PROBLEM: When the line containing "the number prefix" is reached, include it and end there; set down verbatim every line before it, starting at the top of the records.

◆ ◆ ◆ ◆ ◆ ◆ ◆

-- pv_equiv track=rewrite | github.com/ls-kelvin/VideoCaption | video_pipeline/tasks/agibot.py | parse
-- ===== SOURCE A (Python) =====
-- from typing import Any, Dict, List
--
-- def parse(generated_text: str, sample: Dict[str, Any]) -> Dict[str, Any]:
--     # Split by numbered lines (robust parsing)
--     lines = generated_text.strip().split('\n')
--     captions = []
--     current_caption = ""
--     for line in lines:
--         line = line.strip()
--         if not line:
--             continue
--         # Check if line starts a new numbered item (e.g., "1.", "2.", ..., "10.")
--         if line[0].isdigit() and '.' in line.split()[0]:
--             if current_caption:
--                 captions.append(current_caption.strip())
--             # Remove the number prefix
--             parts = line.split('.', 1)
--             if len(parts) > 1:
--                 current_caption = parts[1].strip()
--             else:
--                 current_caption = ""
--         else:
--             current_caption += " " + line
--
--     if current_caption:
--         captions.append(current_caption.strip())
--
--     # Ensure alignment with action_config
--     action_config = sample.get("label_info", {}).get("action_config", [])
--     expected_count = len(action_config)
--     if len(captions) != expected_count:
--         # Pad or truncate to match
--         captions = (captions + ["[Caption generation failed.]"] * expected_count)[:expected_count]
--
--     return {
--         "detailed_action_captions": captions  # List[str], aligned with action_config
--     }
-- ===== SOURCE B (Python) =====
-- from typing import Any, Dict, List
--
--
-- def _is_header(line: str) -> bool:
--     return line[0].isdigit() and '.' in line.split()[0]
--
--
-- def _go(ls: List[str]) -> List[str]:
--     # Recursive descent: each call consumes one caption (a leading block or a
--     # numbered item plus its continuation lines up to the next header).
--     if not ls:
--         return []
--     k = 1
--     while k < len(ls) and not _is_header(ls[k]):
--         k += 1
--     first, conts, rest = ls[0], ls[1:k], ls[k:]
--     head = [first.split('.', 1)[1].strip()] if _is_header(first) else [first]
--     parts = [p for p in head if p] + conts
--     cap = ' '.join(parts)
--     return ([cap] if cap else []) + _go(rest)
--
--
-- def parse(generated_text: str, sample: Dict[str, Any]) -> Dict[str, Any]:
--     lines = [s for s in (ln.strip() for ln in generated_text.strip().split('\n')) if s]
--     captions = _go(lines)
--     expected_count = len(sample.get("label_info", {}).get("action_config", []))
--     if len(captions) != expected_count:
--         captions = (captions + ["[Caption generation failed.]"] * expected_count)[:expected_count]
--     return {"detailed_action_captions": captions}
-- ===== Notes on version B (the rewrite author's own statement) =====
-- stated objective: alternative
-- what changed: Replaces A's single stateful line loop (a current_caption string buffer flushed on each header) with a recursive-descent parser over the pre-filtered stripped lines: each call scans ahead to the next header, renders one caption from that segment by space-joining its parts, and recurses on the remainder.
import Mathlib
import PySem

◆ ◆ ◆ ◆ ◆ ◆ ◆

WRITTEN RESPONSE:
-- pv_equiv track=rewrite | github.com/ls-kelvin/VideoCaption | video_pipeline/tasks/agibot.py | parse
-- ===== SOURCE A (Python) =====
-- from typing import Any, Dict, List
--
-- def parse(generated_text: str, sample: Dict[str, Any]) -> Dict[str, Any]:
--     # Split by numbered lines (robust parsing)
--     lines = generated_text.strip().split('\n')
--     captions = []
--     current_caption = ""
--     for line in lines:
--         line = line.strip()
--         if not line:
--             continue
--         # Check if line starts a new numbered item (e.g., "1.", "2.", ..., "10.")
--         if line[0].isdigit() and '.' in line.split()[0]:
--             if current_caption:
--                 captions.append(current_caption.strip())
--             # Remove the number prefix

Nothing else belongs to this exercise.